**INSTRUCTIONS FOR THE TASK**
Return, word for word, the lines of the listing below from the one with "u => simp [pvTp]" through the one with "hL, hR, ih]", and no other lines.

**DATA TO PROCESS**
-- the key structural fact: B's scan equals A's three checks, on any annotated lists
theorem pvTp_eq_checks (t u : List (Nat × Char)) :
    pvTp t u =
      (decide (t.map (·.2) = u.map (·.2))
        && pvGeN (((t.filter (fun p => p.2 == 'L')).map (·.1)).zip
                   ((u.filter (fun p => p.2 == 'L')).map (·.1)))
        && pvLeN (((t.filter (fun p => p.2 == 'R')).map (·.1)).zip
                   ((u.filter (fun p => p.2 == 'R')).map (·.1)))) := by
  induction t generalizing u with
  | nil =>
      cases u with
      | nil => rfl
      | cons q u => simp [pvTp]
  | cons p t ih =>
      obtain ⟨i, c⟩ := p
      cases u with
      | nil => simp [pvTp]
      | cons q u =>
          obtain ⟨j, d⟩ := q
          by_cases hcd : c = d
          · subst hcd
            by_cases hL : c = 'L'
            · subst hL
              by_cases hij : i < j
              · simp [pvTp, pvGeN, hij]
              · simp [pvTp, pvGeN, hij, ih]
            · by_cases hR : c = 'R'
              · subst hR
                by_cases hji : j < i
                · simp [pvTp, pvLeN, hji]
                · simp [pvTp, pvLeN, hji, ih]
              · simp [pvTp, hL, hR, ih]
          · simp [pvTp, hcd]

-- ===== VERDICT (by name: the statement is the Claim_ definition above) =====
theorem canTransform_spec : Claim_equal_canTransform := by
  unfold Claim_equal_canTransform
  intro start end_ _
  unfold Spec_canTransform canTransform canTransform_alt
  rw [pvTpLoop_eq_tp _ _ _ 0 0 (Nat.zero_le _) (Nat.zero_le _) (by omega),
      List.drop_zero, List.drop_zero, pvTp_eq_checks]
  have hrepl : ∀ (s : String),
      (PySem.Str.replace s "X" "").toList = s.toList.filter (fun c => c != 'X') := by
    intro s
    rw [PySem.Str.toList_replace]
    exact pvReplace_filter s.toList
  have hfeq : (PySem.Str.replace start "X" "" = PySem.Str.replace end_ "X" "")
      ↔ (start.toList.filter (fun c => c != 'X') = end_.toList.filter (fun c => c != 'X')) := by
    rw [← hrepl, ← hrepl]
    exact ⟨fun h => by rw [h], fun h => String.toList_inj.mp h⟩
  by_cases hrep : PySem.Str.replace start "X" "" = PySem.Str.replace end_ "X" ""
  · rw [if_neg (not_not_intro hrep)]
    have hd : decide ((pvAnnot start.toList 0).map (·.2) = (pvAnnot end_.toList 0).map (·.2)) = true := by
      rw [pvAnnot_snd, pvAnnot_snd]
      exact decide_eq_true (hfeq.mp hrep)
    rw [hd, Bool.true_and]
    rw [pvAnnot_filter 'L' (by decide) start.toList 0, pvAnnot_filter 'L' (by decide) end_.toList 0,
        pvAnnot_filter 'R' (by decide) start.toList 0, pvAnnot_filter 'R' (by decide) end_.toList 0]
    rw [show (0 : Int) = ((0 : Nat) : Int) from rfl]
    rw [pvEnum_filter 'L' start.toList 0, pvEnum_filter 'L' end_.toList 0,
        pvEnum_filter 'R' start.toList 0, pvEnum_filter 'R' end_.toList 0]
    dsimp only
    rw [List.zip_map, List.zip_map, pvCheckGe_cast, pvCheckLe_cast]
  · rw [if_pos hrep]
    have hne : (pvAnnot start.toList 0).map (·.2) ≠ (pvAnnot end_.toList 0).map (·.2) := by
      rw [pvAnnot_snd, pvAnnot_snd]
      exact fun h => hrep (hfeq.mpr h)
    rw [decide_eq_false hne]
    simp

**RESULT BELOW**
      | cons q u => simp [pvTp]
  | cons p t ih =>
      obtain ⟨i, c⟩ := p
      cases u with
      | nil => simp [pvTp]
      | cons q u =>
          obtain ⟨j, d⟩ := q
          by_cases hcd : c = d
          · subst hcd
            by_cases hL : c = 'L'
            · subst hL
              by_cases hij : i < j
              · simp [pvTp, pvGeN, hij]
              · simp [pvTp, pvGeN, hij, ih]
            · by_cases hR : c = 'R'
              · subst hR
                by_cases hji : j < i
                · simp [pvTp, pvLeN, hji]
                · simp [pvTp, pvLeN, hji, ih]
              · simp [pvTp, hL, hR, ih]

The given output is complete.